By default, heatmaps are created for each TF in the top 20 by log2 fold change DE for which there is data. The rows of the heatmaps are all DE TF's that change in the same direction as the focus factor (either all enriched or all depleted with quiescence).

Train/Interpret ML Models

Takes two co-binding maps as input: a training set and a test set. For the training set, treats each row (e.g. binding scores at each DE gene promoter) as a sample and each column (e.g. DE TF) as a feature. Assigns all samples in the input with a label of 1. Independently shuffles each column to throughly disrupt any dependencies between features, creating a second set of samples that are all assigned a label of 0.

Trains 100 LightGBM classification models on these training set-derived samples and performs validation with the input test set using the following parameters:

'objective': 'binary'
'metric': 'binary_logloss'
early_stopping_rounds = 50

Calculates train and test set accuracies for each model (saved in Hoffman2 job output file).

Saves the resulting LightGBM model, the training set, the test set, the SHAP interaction values, the SHAP values, the list of features, and the SHAP explainer object in a python shelf for future access.

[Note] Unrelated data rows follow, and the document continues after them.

-- pv_equiv track=rewrite | github.com/shadowedqueens-maker/BiS-hunter | db_loader.py | _tokenize_row
-- ===== SOURCE A (Python) =====
-- def _tokenize_row(row_str):
--     """Parse a parenthesized SQL value tuple into a list of raw value strings.
--     Handles escaped quotes inside strings."""
--     values = []
--     current = []
--     in_string = False
--     i = 0
--     while i < len(row_str):
--         ch = row_str[i]
--         if in_string:
--             if ch == '\\' and i + 1 < len(row_str):
--                 current.append(ch)
--                 current.append(row_str[i + 1])
--                 i += 2
--                 continue
--             elif ch == "'":
--                 # Check for escaped '' (double single quote)
--                 if i + 1 < len(row_str) and row_str[i + 1] == "'":
--                     current.append("''")
--                     i += 2
--                     continue
--                 else:
--                     in_string = False
--                     current.append(ch)
--             else:
--                 current.append(ch)
--         else:
--             if ch == "'":
--                 in_string = True
--                 current.append(ch)
--             elif ch == ',':
--                 values.append(''.join(current))
--                 current = []
--             else:
--                 current.append(ch)
--         i += 1
--     if current:
--         values.append(''.join(current))
--     return values
-- ===== SOURCE B (Python) =====
-- def _skip_string(s, i):
--     """Return the index just past the closing quote of a string literal
--     whose opening quote sits at index i-1 (or len(s) if unterminated)."""
--     n = len(s)
--     while i < n:
--         ch = s[i]
--         if ch == '\\' and i + 1 < n:
--             i += 2
--         elif ch == "'":
--             if i + 1 < n and s[i + 1] == "'":
--                 i += 2
--             else:
--                 return i + 1
--         else:
--             i += 1
--     return i
--
--
-- def _split_top(s):
--     """Split s at the first top-level comma; recurse on the rest."""
--     i = 0
--     n = len(s)
--     while i < n:
--         ch = s[i]
--         if ch == ',':
--             return [s[:i]] + _split_top(s[i + 1:])
--         if ch == "'":
--             i = _skip_string(s, i + 1)
--         else:
--             i += 1
--     return [s]
--
--
-- def _tokenize_row(row_str):
--     segs = _split_top(row_str)
--     if segs[-1] == '':
--         segs.pop()
--     return segs
-- ===== Notes on version B (the rewrite author's own statement) =====
-- stated objective: alternative
-- what changed: A's single char-by-char state machine that accumulates characters into a current buffer is replaced by a two-phase scheme: find the top-level comma positions by jumping over whole string literals with a skip-string helper, slice the input into substrings at those commas, and drop a trailing empty segment.
import Mathlib
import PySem

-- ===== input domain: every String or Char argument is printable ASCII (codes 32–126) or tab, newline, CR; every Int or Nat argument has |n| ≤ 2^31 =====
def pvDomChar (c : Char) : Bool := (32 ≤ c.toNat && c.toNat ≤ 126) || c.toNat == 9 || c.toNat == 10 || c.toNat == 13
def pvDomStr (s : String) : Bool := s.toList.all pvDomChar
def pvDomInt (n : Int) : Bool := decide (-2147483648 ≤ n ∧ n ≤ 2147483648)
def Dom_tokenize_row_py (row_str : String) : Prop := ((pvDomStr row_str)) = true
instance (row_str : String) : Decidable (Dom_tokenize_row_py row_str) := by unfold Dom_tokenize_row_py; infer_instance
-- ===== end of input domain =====

-- B replaces A's char-by-char accumulator state machine with a two-phase scheme:
-- split the string at top-level commas (jumping over whole string literals), then
-- drop a trailing empty segment; same return value, objective: alternative.

-- ===== PORT A =====
-- the while loop of _tokenize_row, one step per iteration; cur is `current`, vals is `values`
def tokAgo : List Char → List Char → Bool → List String → List String
  | [], cur, _, vals => if cur = [] then vals else vals ++ [String.ofList cur]
  | ch :: rest, cur, false, vals =>
      if ch = '\'' then tokAgo rest (cur ++ [ch]) true vals
      else if ch = ',' then tokAgo rest [] false (vals ++ [String.ofList cur])
      else tokAgo rest (cur ++ [ch]) false vals
  | '\\' :: c2 :: rest2, cur, true, vals => tokAgo rest2 (cur ++ ['\\', c2]) true vals
  | '\'' :: c2 :: rest2, cur, true, vals =>
      if c2 = '\'' then tokAgo rest2 (cur ++ ['\'', '\'']) true vals
      else tokAgo (c2 :: rest2) (cur ++ ['\'']) false vals
  | ['\''], cur, true, vals => tokAgo [] (cur ++ ['\'']) false vals
  | c :: rest, cur, true, vals => tokAgo rest (cur ++ [c]) true vals

def tokenize_row_py (row_str : String) : List String :=
  tokAgo row_str.toList [] false []

-- ===== PORT B =====
-- _skip_string: number of characters consumed from just after an opening quote
-- through the closing quote (all of them if the string is unterminated)
def skipStr : List Char → Nat
  | [] => 0
  | '\\' :: _ :: rest => 2 + skipStr rest
  | '\'' :: '\'' :: rest => 2 + skipStr rest
  | '\'' :: _ => 1
  | _ :: rest => 1 + skipStr rest

-- index of the first top-level comma, if any (the while loop of _split_top)
def findCut : List Char → Option Nat
  | [] => none
  | ch :: rest =>
    if ch = ',' then some 0
    else if ch = '\'' then
      (findCut (rest.drop (skipStr rest))).map (fun j => j + 1 + skipStr rest)
    else (findCut rest).map (· + 1)
termination_by cs => cs.length
decreasing_by all_goals (simp; try omega)

lemma findCut_lt {cs : List Char} {j : Nat} (h : findCut cs = some j) : j < cs.length := by
  fun_induction findCut cs generalizing j <;> simp_all
  · omega
  · next ih =>
      obtain ⟨j', hj', rfl⟩ := h
      have := ih hj'; simp at this; omega
  · next ih =>
      obtain ⟨j', hj', rfl⟩ := h
      have := ih hj'; omega

-- _split_top: slice at the first top-level comma and recurse
def splitTop (cs : List Char) : List (List Char) :=
  match h : findCut cs with
  | some j => cs.take j :: splitTop (cs.drop (j + 1))
  | none => [cs]
termination_by cs.length
decreasing_by have := findCut_lt h; simp; omega

-- _tokenize_row: split, drop a trailing empty segment, return the strings
def tokenize_row_py_alt (row_str : String) : List String :=
  let segs := splitTop row_str.toList
  (if segs.getLast? = some ([] : List Char) then segs.dropLast else segs).map String.ofList

-- ===== PRECONDITION & SPEC =====
def Spec_tokenize_row_py (row_str : String) (out : List String) : Prop := out = tokenize_row_py_alt row_str
instance (row_str : String) (out : List String) : Decidable (Spec_tokenize_row_py row_str out) := by unfold Spec_tokenize_row_py; infer_instance

-- ===== CLAIM (what is proved, stated in full; the proofs are below) =====
def Claim_equal_tokenize_row_py : Prop := ∀ (row_str : String), Dom_tokenize_row_py row_str → Spec_tokenize_row_py row_str (tokenize_row_py row_str)

-- ===== LEMMAS AND PROOFS =====

-- the post-processing of B, as a function of the segment list
def render (segs : List (List Char)) : List String :=
  (if segs.getLast? = some ([] : List Char) then segs.dropLast else segs).map String.ofList

-- prefix the first segment with cur
def mergeHead (cur : List Char) : List (List Char) → List (List Char)
  | [] => []
  | x :: xs => (cur ++ x) :: xs

lemma splitTop_some {cs : List Char} {j : Nat} (h : findCut cs = some j) :
    splitTop cs = cs.take j :: splitTop (cs.drop (j + 1)) := by
  rw [splitTop.eq_def]; split <;> simp_all

lemma splitTop_none {cs : List Char} (h : findCut cs = none) : splitTop cs = [cs] := by
  rw [splitTop.eq_def]; split <;> simp_all

lemma splitTop_ne_nil (cs : List Char) : splitTop cs ≠ [] := by
  unfold splitTop; split <;> simp

lemma mergeHead_mergeHead (a b : List Char) (segs : List (List Char)) :
    mergeHead a (mergeHead b segs) = mergeHead (a ++ b) segs := by
  cases segs <;> simp [mergeHead]

lemma mergeHead_nil {segs : List (List Char)} (h : segs ≠ []) :
    mergeHead [] segs = segs := by
  cases segs <;> simp_all [mergeHead]

lemma render_cons (x : List Char) {segs : List (List Char)} (h : segs ≠ []) :
    render (x :: segs) = String.ofList x :: render segs := by
  obtain ⟨y, ys, rfl⟩ := List.exists_cons_of_ne_nil h
  by_cases hl : (y :: ys).getLast? = some ([] : List Char) <;>
    simp [render, List.getLast?_cons_cons, hl]

lemma splitTop_comma (rest : List Char) : splitTop (',' :: rest) = [] :: splitTop rest := by
  have h : findCut (',' :: rest) = some 0 := by unfold findCut; simp
  rw [splitTop_some h]; simp

lemma splitTop_quote (rest : List Char) :
    splitTop ('\'' :: rest) =
      mergeHead ('\'' :: rest.take (skipStr rest)) (splitTop (rest.drop (skipStr rest))) := by
  cases hrec : findCut (rest.drop (skipStr rest)) with
  | none =>
      have h : findCut ('\'' :: rest) = none := by unfold findCut; simp [hrec]
      rw [splitTop_none h, splitTop_none hrec]
      simp [mergeHead]
  | some j' =>
      have h : findCut ('\'' :: rest) = some (j' + 1 + skipStr rest) := by
        unfold findCut; simp [hrec]
      rw [splitTop_some h, splitTop_some hrec]
      simp [mergeHead]
      refine ⟨?_, ?_⟩
      · have ha : j' + 1 + skipStr rest = (skipStr rest + j') + 1 := by omega
        rw [ha, List.take_succ_cons, List.take_add]
      · rw [show j' + 1 + skipStr rest = skipStr rest + (j' + 1) from by omega]

lemma splitTop_other {c : Char} (rest : List Char) (hc : c ≠ ',') (hq : c ≠ '\'') :
    splitTop (c :: rest) = mergeHead [c] (splitTop rest) := by
  cases hrec : findCut rest with
  | none =>
      have h : findCut (c :: rest) = none := by unfold findCut; simp [hc, hq, hrec]
      rw [splitTop_none h, splitTop_none hrec]
      simp [mergeHead]
  | some j' =>
      have h : findCut (c :: rest) = some (j' + 1) := by
        unfold findCut; simp [hc, hq, hrec]
      rw [splitTop_some h, splitTop_some hrec]
      simp [mergeHead, List.take_succ_cons, List.drop_succ_cons]

-- A's in-string state copies skipStr cs characters verbatim and leaves the string
lemma tokAgo_inStr (cs : List Char) : ∀ (cur : List Char) (vals : List String),
    tokAgo cs cur true vals
      = tokAgo (cs.drop (skipStr cs)) (cur ++ cs.take (skipStr cs)) false vals := by
  fun_induction skipStr cs with
  | case1 => intro cur vals; simp [tokAgo]
  | case2 c2 rest ih =>
      intro cur vals
      rw [show tokAgo ('\\' :: c2 :: rest) cur true vals
            = tokAgo rest (cur ++ ['\\', c2]) true vals from by simp [tokAgo]]
      rw [ih]
      rw [show List.drop (2 + skipStr rest) ('\\' :: c2 :: rest)
            = List.drop (skipStr rest) rest from by
        rw [show 2 + skipStr rest = skipStr rest + 1 + 1 from by omega]; simp]
      rw [show List.take (2 + skipStr rest) ('\\' :: c2 :: rest)
            = '\\' :: c2 :: List.take (skipStr rest) rest from by
        rw [show 2 + skipStr rest = skipStr rest + 1 + 1 from by omega]; simp]
      simp
  | case3 rest ih =>
      intro cur vals
      rw [show tokAgo ('\'' :: '\'' :: rest) cur true vals
            = tokAgo rest (cur ++ ['\'', '\'']) true vals from by simp [tokAgo]]
      rw [ih]
      rw [show List.drop (2 + skipStr rest) ('\'' :: '\'' :: rest)
            = List.drop (skipStr rest) rest from by
        rw [show 2 + skipStr rest = skipStr rest + 1 + 1 from by omega]; simp]
      rw [show List.take (2 + skipStr rest) ('\'' :: '\'' :: rest)
            = '\'' :: '\'' :: List.take (skipStr rest) rest from by
        rw [show 2 + skipStr rest = skipStr rest + 1 + 1 from by omega]; simp]
      simp
  | case4 tail h =>
      intro cur vals
      cases tail with
      | nil => simp [tokAgo]
      | cons y ys =>
          have hy : y ≠ '\'' := fun hy => h ys (by rw [hy])
          rw [show tokAgo ('\'' :: y :: ys) cur true vals
                = tokAgo (y :: ys) (cur ++ ['\'']) false vals from by simp [tokAgo, hy]]
          simp
  | case5 c rest h1 h2 h3 ih =>
      intro cur vals
      have hc2 : c ≠ '\'' := fun h => h3 h
      have hstep : tokAgo (c :: rest) cur true vals = tokAgo rest (cur ++ [c]) true vals := by
        cases rest with
        | nil => simp [tokAgo, hc2]
        | cons a b =>
            have hc1' : c ≠ '\\' := fun h => h1 a b h rfl
            simp [tokAgo, hc2]
      rw [hstep, ih]
      rw [show List.drop (1 + skipStr rest) (c :: rest) = List.drop (skipStr rest) rest from by
        rw [show 1 + skipStr rest = skipStr rest + 1 from by omega]; simp]
      rw [show List.take (1 + skipStr rest) (c :: rest) = c :: List.take (skipStr rest) rest from by
        rw [show 1 + skipStr rest = skipStr rest + 1 from by omega]; simp]
      simp

-- main invariant of A's loop in the out-of-string state
lemma tokAgo_split : ∀ (n : Nat) (cs : List Char), cs.length ≤ n →
    ∀ (cur : List Char) (vals : List String),
      tokAgo cs cur false vals = vals ++ render (mergeHead cur (splitTop cs)) := by
  intro n
  induction n with
  | zero =>
      intro cs hn cur vals
      have : cs = [] := by cases cs <;> simp_all
      subst this
      rw [splitTop_none (by simp [findCut])]
      by_cases h : cur = [] <;> simp [tokAgo, mergeHead, render, h]
  | succ n ih =>
      intro cs hn cur vals
      cases cs with
      | nil =>
          rw [splitTop_none (by simp [findCut])]
          by_cases h : cur = [] <;> simp [tokAgo, mergeHead, render, h]
      | cons ch rest =>
          by_cases hq : ch = '\''
          · subst hq
            rw [show tokAgo ('\'' :: rest) cur false vals
                  = tokAgo rest (cur ++ ['\'']) true vals from by simp [tokAgo]]
            rw [tokAgo_inStr]
            rw [ih (rest.drop (skipStr rest)) (by simp at hn ⊢; omega)]
            rw [splitTop_quote, mergeHead_mergeHead]
            simp
          · by_cases hc : ch = ','
            · subst hc
              rw [show tokAgo (',' :: rest) cur false vals
                    = tokAgo rest [] false (vals ++ [String.ofList cur]) from by simp [tokAgo]]
              rw [ih rest (by simp at hn; omega)]
              rw [splitTop_comma]
              rw [show mergeHead cur ([] :: splitTop rest) = cur :: splitTop rest from by
                    simp [mergeHead]]
              rw [mergeHead_nil (splitTop_ne_nil rest),
                  render_cons cur (splitTop_ne_nil rest)]
              simp
            · rw [show tokAgo (ch :: rest) cur false vals
                    = tokAgo rest (cur ++ [ch]) false vals from by simp [tokAgo, hq, hc]]
              rw [ih rest (by simp at hn; omega)]
              rw [splitTop_other rest hc hq, mergeHead_mergeHead]

-- ===== VERDICT (by name: the statement is the Claim_ definition above) =====
theorem tokenize_row_py_spec : Claim_equal_tokenize_row_py := by
  intro s _
  show tokenize_row_py s = tokenize_row_py_alt s
  rw [tokenize_row_py, tokAgo_split s.toList.length s.toList le_rfl,
      mergeHead_nil (splitTop_ne_nil s.toList)]
  simp [tokenize_row_py_alt, render]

Creates two heatmaps of SHAP interaction values. To create the heatmap of averages, the SHAP interaction values for each TF pair are first averaged across all positive samples for a given model, then these averages were averaged again over all models. To create the heatmap of maximums, the SHAP interaction values at each positive sample are averaged across all models and the maximum (across all samples) is taken for each TF pair.

Example: For a model with 200 TFs (features) and 1000 DE genes (2000 samples after accounting for negative set), we have 200 * 200 * 2000 SHAP interaction values organized into 200-by-200 matrices for each of the 2000 samples. If we have 100 such models, we can consolidate all of these SHAP interaction values into a 4D array with the dimensions (100, 2000, 200, 200).

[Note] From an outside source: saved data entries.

theorem get?_mkMapped (fo : List Int) (f : Int → List Int) (k : Int) :
    (mkMapped fo f).get? k = if k ∈ fo then some (f k) else none := by
  induction fo with
  | nil => simp [mkMapped, PySem.Dict.get?]
  | cons v fo ih =>
    simp only [mkMapped, List.map_cons, PySem.Dict.get?_mk_cons] at *
    by_cases hv : v = k
    · subst hv; simp
    · simp [hv, ih, Ne.symm hv]

theorem contains_mkMapped (fo : List Int) (f : Int → List Int) (k : Int) :
    (mkMapped fo f).contains k = decide (k ∈ fo) := by
  rw [PySem.Dict.contains_eq_decide_mem_keys]
  simp [mkMapped, PySem.Dict.keys_mk]

theorem insert_mkMapped (fo : List Int) (f : Int → List Int) (k : Int) (w : List Int) :
    (mkMapped fo f).insert k w
      = mkMapped (PySem.Set.add fo k) (fun v => if v = k then w else f v) := by
  by_cases hk : k ∈ fo
  · apply PySem.Dict.ext
    rw [PySem.Dict.items_insert_of_contains _ _ (by simp [contains_mkMapped, hk])]
    rw [PySem.Set.add_of_mem hk]
    simp only [mkMapped, List.map_map]
    refine List.map_congr_left (fun v _ => ?_)
    by_cases hv : v = k <;> simp [hv]
  · apply PySem.Dict.ext
    rw [PySem.Dict.items_insert_of_not_contains _ _ (by simp [contains_mkMapped, hk])]
    rw [PySem.Set.add_of_not_mem hk]
    simp only [mkMapped, List.map_append, List.map_cons, List.map_nil]
    congr 1
    refine List.map_congr_left (fun v hv => ?_)
    have : v ≠ k := fun h => hk (h ▸ hv)
    simp [this]

theorem mkMapped_congr (fo : List Int) (f g : Int → List Int)
    (h : ∀ v ∈ fo, f v = g v) : mkMapped fo f = mkMapped fo g := by
  unfold mkMapped
  exact congrArg _ (List.map_congr_left (fun v hv => by rw [h v hv]))

-- ---------- basic facts about idx ----------

theorem mem_idx (a : List Int) (v m : Int) (i : Int) :
    i ∈ idx a v m ↔ (0 ≤ i ∧ i < m) ∧ condB a v i = true := by
  simp [idx, List.mem_filter, PySem.List.mem_pyRange_one]

theorem idx_succ (a : List Int) (v : Int) (m : Int) (hm : 0 ≤ m) :
    idx a v (m + 1) = idx a v m ++ (if condB a v m then [m] else []) := by
  unfold idx
  rw [PySem.List.pyRange_one_succ_right hm, List.filter_append]
  congr 1
  by_cases h : condB a v m <;> simp [h]

theorem idx_of_not_mem_take (a : List Int) (v : Int) (m : Nat) (hm : m + 1 < a.length)
    (hv : v ∉ a.take (m + 1)) : idx a v (m : Int) = [] := by
  have hmem : ∀ j : Nat, j ≤ m → a.getD j 0 ∈ a.take (m + 1) := by
    intro j hj
    have hjl : j < a.length := by omega
    have hjt : j < (a.take (m + 1)).length := by
      simp [List.length_take]; omega
    have h1 : a.getD j 0 = (a.take (m + 1))[j] := by
      rw [List.getElem_take, List.getD_eq_getElem a 0 hjl]
    rw [h1]; exact List.getElem_mem hjt
  unfold idx
  rw [List.filter_eq_nil_iff]
  intro i hi
  rw [PySem.List.mem_pyRange_one] at hi
  have h0 : (0:Int) ≤ i := hi.1
  have h1 : i < (m:Int) := hi.2
  have hil : i.toNat < a.length := by omega
  have hil1 : i.toNat + 1 < a.length := by omega
  have e1 : PySem.List.pyGetD a i 0 = a.getD i.toNat 0 := by
    rw [PySem.List.pyGetD_eq_getElem a 0 h0 (by omega), List.getD_eq_getElem a 0 hil]
  have e2 : PySem.List.pyGetD a (i+1) 0 = a.getD (i.toNat + 1) 0 := by
    rw [PySem.List.pyGetD_eq_getElem a 0 (show (0:Int) ≤ i + 1 by omega) (by omega),
        List.getD_eq_getElem a 0 (by omega)]
    congr 1
    omega
  simp only [condB, decide_eq_true_eq]
  rintro ⟨hne, h | h⟩
  · exact hv (h ▸ (e1 ▸ hmem i.toNat (by omega)))
  · exact hv (h ▸ (e2 ▸ hmem (i.toNat + 1) (by omega)))

-- ---------- getMaxLength = cc on nonempty lists ----------

theorem foldl_inc_len (t : List Int) : ∀ (l : List Int) (last : Int),
    (((t.foldl (fun acc s => if s - 1 = PySem.List.pyGetD acc (-1) 0 then acc else acc ++ [s])
        (l ++ [last])).length : Int)) = (l.length : Int) + 1 + ccFrom last t := by
  induction t with
  | nil => simp [ccFrom]
  | cons s t ih =>
    intro l last
    simp only [List.foldl_cons, PySem.List.pyGetD_neg_one_append_singleton]
    by_cases hs : s - 1 = last
    · rw [if_pos hs, ih l last]
      simp [ccFrom, hs]
    · rw [if_neg hs]
      have := ih (l ++ [last]) s
      rw [List.append_assoc] at this
      rw [← List.append_assoc] at this
      rw [this]
      simp only [ccFrom, if_neg hs, List.length_append, List.length_singleton]
      push_cast
      ring

theorem gml_eq_cc (seq : List Int) (h : seq ≠ []) : getMaxLength seq = cc seq := by
  match seq with
  | [] => exact absurd rfl h
  | [x] => simp [getMaxLength, cc, ccFrom, PySem.List.len_eq]
  | [x, y] =>
    have h1 : PySem.List.pyGetD [x, y] 0 0 = x := PySem.List.pyGetD_zero_cons x [y] 0
    have h2 : PySem.List.pyGetD [x, y] 1 0 = y := by
      have : ((1:Nat):Int) = (1:Int) := rfl
      rw [← this, PySem.List.pyGetD_natCast]; rfl
    simp only [getMaxLength, PySem.List.len_eq, h1, h2, cc, ccFrom]
    norm_num
    split_ifs <;> omega
  | x :: y :: z :: t =>
    have hl : PySem.List.len (x :: y :: z :: t) = ((t.length : Int) + 3) := by
      simp [PySem.List.len_eq]; ring
    rw [getMaxLength, hl]
    rw [if_neg (by omega), if_neg (by omega)]
    rw [PySem.List.slice_from_one]
    have h0 : PySem.List.pyGetD (x :: y :: z :: t) 0 0 = x :=
      PySem.List.pyGetD_zero_cons x (y :: z :: t) 0
    rw [h0]
    have := foldl_inc_len (y :: z :: t) [] x
    simp only [List.nil_append, List.length_nil] at this
    rw [List.tail_cons, this]
    simp [cc]

-- ---------- greedyGo = cc ∘ idxFrom ----------

theorem ccFrom_eq_cc (last : Int) (l : List Int) (h : ∀ s ∈ l, s ≠ last + 1) :
    ccFrom last l = cc l := by
  cases l with
  | nil => rfl
  | cons s t =>
    have hs : ¬ (s - 1 = last) := by
      have := h s (List.mem_cons_self)
      omega
    simp [ccFrom, cc, hs]

theorem ccFrom_idxFrom (a : List Int) (x : Int) (i : Int) :
    ccFrom i (idxFrom a x (i + 1)) = cc (idxFrom a x (i + 2)) := by
  by_cases hi : i + 1 < PySem.List.len a - 1
  · unfold idxFrom
    rw [PySem.List.pyRange_one_cons hi]
    have hr : ∀ s ∈ (PySem.List.pyRange (i + 2) (PySem.List.len a - 1) 1).filter (condB a x),
        s ≠ i + 1 := by
      intro s hs
      have := (PySem.List.mem_pyRange_one).1 (List.mem_filter.1 hs).1
      omega
    by_cases hc : condB a x (i + 1)
    · rw [List.filter_cons_of_pos hc]
      rw [show (i + 1 + 1 : Int) = i + 2 by ring]
      rw [show ccFrom i ((i+1) :: (PySem.List.pyRange (i + 2) (PySem.List.len a - 1) 1).filter (condB a x)) = ccFrom i ((PySem.List.pyRange (i + 2) (PySem.List.len a - 1) 1).filter (condB a x)) by simp [ccFrom]]
      exact ccFrom_eq_cc _ _ hr
    · rw [List.filter_cons_of_neg (by simpa using hc)]
      rw [show (i + 1 + 1 : Int) = i + 2 by ring]
      exact ccFrom_eq_cc _ _ hr
  · have h1 : idxFrom a x (i + 1) = [] := by
      unfold idxFrom
      rw [PySem.List.pyRange_one_eq_nil (by omega)]
      rfl
    have h2 : idxFrom a x (i + 2) = [] := by
      unfold idxFrom
      rw [PySem.List.pyRange_one_eq_nil (by omega)]
      rfl
    rw [h1, h2]
    rfl

theorem greedy_eq_aux (a : List Int) (x : Int) (k : Nat) : ∀ (i cnt : Int), 0 ≤ i →
    (PySem.List.len a - 1 - i).toNat ≤ k →
    greedyGo a x i cnt = cnt + cc (idxFrom a x i) := by
  induction k with
  | zero =>
    intro i cnt h0 hk
    have hlen := PySem.List.len_eq a
    have hni : PySem.List.len a - 1 ≤ i := by omega
    rw [greedyGo, dif_neg (by omega)]
    have : idxFrom a x i = [] := by
      unfold idxFrom
      rw [PySem.List.pyRange_one_eq_nil (by omega)]
      rfl
    rw [this]
    simp [cc]
  | succ k ih =>
    intro i cnt h0 hk
    have hlen := PySem.List.len_eq a
    by_cases hi : i < PySem.List.len a - 1
    · rw [greedyGo, dif_pos hi]
      have hcons : idxFrom a x i
          = List.filter (condB a x) (i :: PySem.List.pyRange (i + 1) (PySem.List.len a - 1) 1) := by
        unfold idxFrom
        rw [PySem.List.pyRange_one_cons hi]
      by_cases hc : PySem.List.pyGetD a i 0 ≠ PySem.List.pyGetD a (i + 1) 0 ∧
          (PySem.List.pyGetD a i 0 = x ∨ PySem.List.pyGetD a (i + 1) 0 = x)
      · rw [if_pos hc, ih (i + 2) (cnt + 1) (by omega) (by omega)]
        have hcb : condB a x i = true := by simp [condB]; tauto
        rw [hcons, List.filter_cons_of_pos hcb]
        have hcf := ccFrom_idxFrom a x i
        unfold idxFrom at hcf ⊢
        rw [cc, hcf]
        ring
      · rw [if_neg hc, ih (i + 1) cnt (by omega) (by omega)]
        have hcb : condB a x i = false := by simp [condB]; tauto
        rw [hcons, List.filter_cons_of_neg (by simp [hcb])]
        rfl
    · rw [greedyGo, dif_neg hi]
      have : idxFrom a x i = [] := by
        unfold idxFrom
        rw [PySem.List.pyRange_one_eq_nil (by omega)]
        rfl
      rw [this]
      simp [cc]

theorem greedy_eq (a : List Int) (x : Int) :
    greedyGo a x 0 0 = cc (idx a x (PySem.List.len a - 1)) := by
  rw [greedy_eq_aux a x (PySem.List.len a - 1).toNat 0 0 le_rfl (by omega)]
  unfold idxFrom idx
  ring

  • All negative samples are discarded, leaving an array with the dimensions (100, 1000, 200, 200).
  • Heatmap of averages: Take the average across all samples to get an array with the dimensions (100, 200, 200). Take the average across all models to get an array with the dimensions (200, 200).
  • Heatmap of maximums: Take the average across all models to get an array with the dimensions (1000, 200, 200). Take the maximum across all samples to get an array with the dimensions (200, 200).